Regarding velocity... Pictures for those who don’t read. All 180gn .308 bullets. I’m the messenger, if you question the study contact the author. PRM-out.

“Possibly the most significant study on terminal performance of the last many years, from the perspective of the sportsman (if not that of the defense analyst), was documented in the June 1998 issue of Handloader magazine (Gary Sciuchetti, "The Best Hunting Bullet", No. 193, pp. 40 - 44). The author conducted an exhaustive and apparently well considered analysis of .308 caliber 180 grain bullets. His results are a little startling.”

“Perhaps the most striking observation from this penetration data is that increasing velocity has a detrimental effect on penetration for nearly all bullets over the entire velocity range of interest.”

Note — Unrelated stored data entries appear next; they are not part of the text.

-- pv_equiv track=rewrite | github.com/Aasthaengg/IBMdataset | Python_codes/p02989/s867129517.py | actual
-- ===== SOURCE A (Python) =====
-- def actual(n, D):
--     D.sort()
--
--     idx = int(len(D) // 2)
--     abc_max = D[:idx][-1]
--     arc_min = D[idx:][0]
--
--     k = 0
--
--     for i in range(abc_max + 1, arc_min + 1):
--         k += 1
--
--     return k
-- ===== SOURCE B (Python) =====
-- def actual(n, D):
--     D.sort()
--     idx = len(D) // 2
--     return D[idx] - D[idx - 1]
-- ===== Notes on version B (the rewrite author's own statement) =====
-- stated objective: simpler
-- what changed: B replaces A's element-by-element counting loop over range(abc_max+1, arc_min+1) and the two slice-indexings by the closed form sorted(D)[idx] - sorted(D)[idx-1].
import Mathlib
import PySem

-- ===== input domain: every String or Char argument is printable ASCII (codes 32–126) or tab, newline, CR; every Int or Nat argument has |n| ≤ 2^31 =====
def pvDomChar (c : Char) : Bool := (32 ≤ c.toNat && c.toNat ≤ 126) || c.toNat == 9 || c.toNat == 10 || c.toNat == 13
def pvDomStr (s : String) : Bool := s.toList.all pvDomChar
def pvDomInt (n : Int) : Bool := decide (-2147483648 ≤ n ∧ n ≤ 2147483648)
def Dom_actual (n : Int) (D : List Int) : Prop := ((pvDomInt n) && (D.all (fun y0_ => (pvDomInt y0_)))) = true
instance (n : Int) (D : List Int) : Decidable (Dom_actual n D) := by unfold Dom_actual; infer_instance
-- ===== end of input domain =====

-- B replaces A's counting loop over range(abc_max+1, arc_min+1) and the two slice-indexings by the
-- closed form sorted(D)[idx] - sorted(D)[idx-1] (simpler); both Pythons sort D in place (the claim is about the return value).

-- ===== PORT A =====
def actual (n : Int) (D : List Int) : Int :=
  let Ds := PySem.List.sorted D (fun x => x) false
  let idx := PySem.Int.floordiv (Ds.length : Int) 2
  let abc_max := PySem.List.pyGetD (PySem.List.slice Ds none (some idx)) (-1) 0
  let arc_min := PySem.List.pyGetD (PySem.List.slice Ds (some idx) none) 0 0
  (PySem.List.pyRange (abc_max + 1) (arc_min + 1) 1).foldl (fun k _ => k + 1) 0

-- ===== PORT B =====
def actual_alt (n : Int) (D : List Int) : Int :=
  let s := PySem.List.sorted D (fun x => x) false
  let idx := PySem.Int.floordiv (s.length : Int) 2
  PySem.List.pyGetD s idx 0 - PySem.List.pyGetD s (idx - 1) 0

-- ===== PRECONDITION & SPEC =====
-- A raises IndexError (D[:idx][-1] on an empty slice) when len(D) < 2.
def Pre_actual (n : Int) (D : List Int) : Prop := 2 ≤ D.length
instance (n : Int) (D : List Int) : Decidable (Pre_actual n D) := by unfold Pre_actual; infer_instance
def pvWitness_actual : Int × List Int := (3, [1, 5, 2, 7])

def Spec_actual (n : Int) (D : List Int) (out : Int) : Prop := out = actual_alt n D
instance (n : Int) (D : List Int) (out : Int) : Decidable (Spec_actual n D out) := by unfold Spec_actual; infer_instance

-- ===== CLAIM (what is proved, stated in full; the proofs are below) =====
def Claim_equal_actual : Prop := ∀ (n : Int) (D : List Int), Dom_actual n D → Pre_actual n D → Spec_actual n D (actual n D)

-- ===== LEMMAS AND PROOFS =====
theorem foldl_count (l : List Int) (init : Int) :
    l.foldl (fun k _ => k + 1) init = init + l.length := by
  induction l generalizing init with
  | nil => simp
  | cons a t ih => simp [List.foldl, ih]; omega

-- ===== VERDICT (by name: the statements are the Claim_ definitions above) =====
theorem actual_spec : Claim_equal_actual := by
  intro n D _ hpre
  unfold Pre_actual at hpre
  simp only [Spec_actual, actual, actual_alt]
  set s := PySem.List.sorted D (fun x => x) false with hs
  have hlen : s.length = D.length := PySem.List.length_sorted D _ _
  have hm : 2 ≤ s.length := by omega
  set k : Nat := s.length / 2 with hk
  have hk1 : 1 ≤ k := by omega
  have hkl : k < s.length := by omega
  have hfd : PySem.Int.floordiv (s.length : Int) 2 = (k : Int) := by
    exact_mod_cast PySem.Int.floordiv_natCast s.length 2
  rw [hfd]
  -- A's two slice-indexings
  have hslice1 : PySem.List.slice s none (some (k : Int)) = s.take k :=
    PySem.List.slice_to_natCast s k
  have hslice2 : PySem.List.slice s (some (k : Int)) none = s.drop k :=
    PySem.List.slice_from_natCast s k
  have hlt : (s.take k).length = k := by simp; omega
  have habc : PySem.List.pyGetD (s.take k) (-1) 0 = s[k - 1]'(by omega) := by
    rw [PySem.List.pyGetD_neg_ofNat (s.take k) 1 0 (by omega) (by omega)]
    simp [hlt, List.getElem_take]
  have harc : PySem.List.pyGetD (s.drop k) 0 0 = s[k]'hkl := by
    have : (s.drop k) = s[k]'hkl :: s.drop (k + 1) := by
      rw [List.drop_eq_getElem_cons hkl]
    rw [this, PySem.List.pyGetD_zero_cons]
  rw [hslice1, hslice2, habc, harc]
  -- B's two indexings
  have hb1 : PySem.List.pyGetD s (k : Int) 0 = s[k]'hkl := by
    rw [PySem.List.pyGetD_natCast]
    exact List.getD_eq_getElem s 0 hkl
  have hb2 : PySem.List.pyGetD s ((k : Int) - 1) 0 = s[k - 1]'(by omega) := by
    have : ((k : Int) - 1) = ((k - 1 : Nat) : Int) := by omega
    rw [this, PySem.List.pyGetD_natCast]
    exact List.getD_eq_getElem s 0 (by omega)
  rw [hb1, hb2]
  -- the counting loop is the length of the range
  rw [foldl_count]
  have hmono : s[k - 1]'(by omega) ≤ s[k]'hkl := by
    have := PySem.List.sorted_id_getElem_mono (xs := D) (p := k - 1) (q := k)
      (by omega) (by rw [← hs] at *; omega)
    simpa [← hs] using this
  rw [PySem.List.length_pyRange_one]
  omega
-- pv_equiv track=rewrite | github.com/quadseed/Docker-Tutorial | section2/main.py | data_transaction
-- ===== SOURCE A (Python) =====
-- def convert_to_dec(data: list, n: int) -> int:
--     length = len(data)
--     result = 0
--     for i in range(1, length+1):
--         result += data[-i] * pow(n, i-1)
--     return result
--
-- def convert_to_n(data: int, n: int) -> list:
--     digit = 0
--     for i in range(pow(10, 9)):
--         if data < pow(n, i):
--             digit += i
--             break
--     result = [0]*digit
--     offset = 0
--     for i in range(1, digit+1):
--         target = data // pow(n, digit-i)
--         result[offset] = target
--         offset += 1
--         data -= target * pow(n, digit-i)
--     return result
--
-- def data_transaction(data: str, key: int, n: int) -> str:
--     input_to_int = []
--     for char in data:
--         asc = ord(char)
--         if 31 < asc & asc < 128:
--             input_to_int.append(asc-32)
--         else:
--             raise ValueError
--     c = pow(convert_to_dec(input_to_int, 95), key, n)
--     output_int = convert_to_n(c, 95)
--     result = ''.join(chr(i+32) for i in output_int)
--     return result
-- ===== SOURCE B (Python) =====
-- def data_transaction(data: str, key: int, n: int) -> str:
--     # Horner pass: base-95 value of the message
--     v = 0
--     for ch in data:
--         a = ord(ch)
--         if a < 32 or a > 127:
--             raise ValueError
--         v = v * 95 + (a - 32)
--     c = pow(v, key, n)
--     # extract base-95 digits least-significant first, then reverse
--     digits = []
--     while c >= 1:
--         c, r = divmod(c, 95)
--         digits.append(chr(r + 32))
--     return ''.join(reversed(digits))
-- ===== Notes on version B (the rewrite author's own statement) =====
-- stated objective: faster
-- what changed: B replaces A's per-digit pow(95, i) recomputation in both directions (quadratically many bignum multiplications) by a single Horner pass for string-to-integer and a repeated-divmod loop (least-significant digit first, reversed at the end) for integer-to-string.
import Mathlib
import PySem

“Although some scientifically minded individuals may object to the test media used (saturated phonebooks), the author prudently tested a variety of media under different conditions and correlated these to shots made into deer cadavers along several shotlines of interest to the hunter.”

“The second very interesting trend that immediately leaps out in looking at these data is that nearly all of these types of bullets, simple gilding metal designs, bonded bullets and monolithics alike, exhibit highly erratic behavior as impact velocities approach and descend below ~2000 fps. ”

“While for some loads the rapidity of death may be improved by high velocity (from, say 2200 fps to 3000 fps), the practical lethality of modern weapons has not really increased significantly, merely their effective range. We're not speaking of whether or not these loads are lethal, merely how quickly.”

- Commercial brands are the Federal, Remington and Winchester soft point lead-core, gilding-metal jacketed bullets;
- Conventional bullets are a larger set comprised of simple gilding-metal jacketed, lead-core design offered by the reloading suppliers Hornady, Sierra and Speer, as well as the major ammunition makers;
- Premium bullets are the major brand controlled expansion designs without bonded cores, such as the Barnes X, Speer Grand Slam, Nosler Partition and Winchester Fail-Safe;
- Custom bonded bullets are heavy-jacketed, lead-core controlled expansion designs by custom manufacturers that all feature a lead core bonded to the jacket.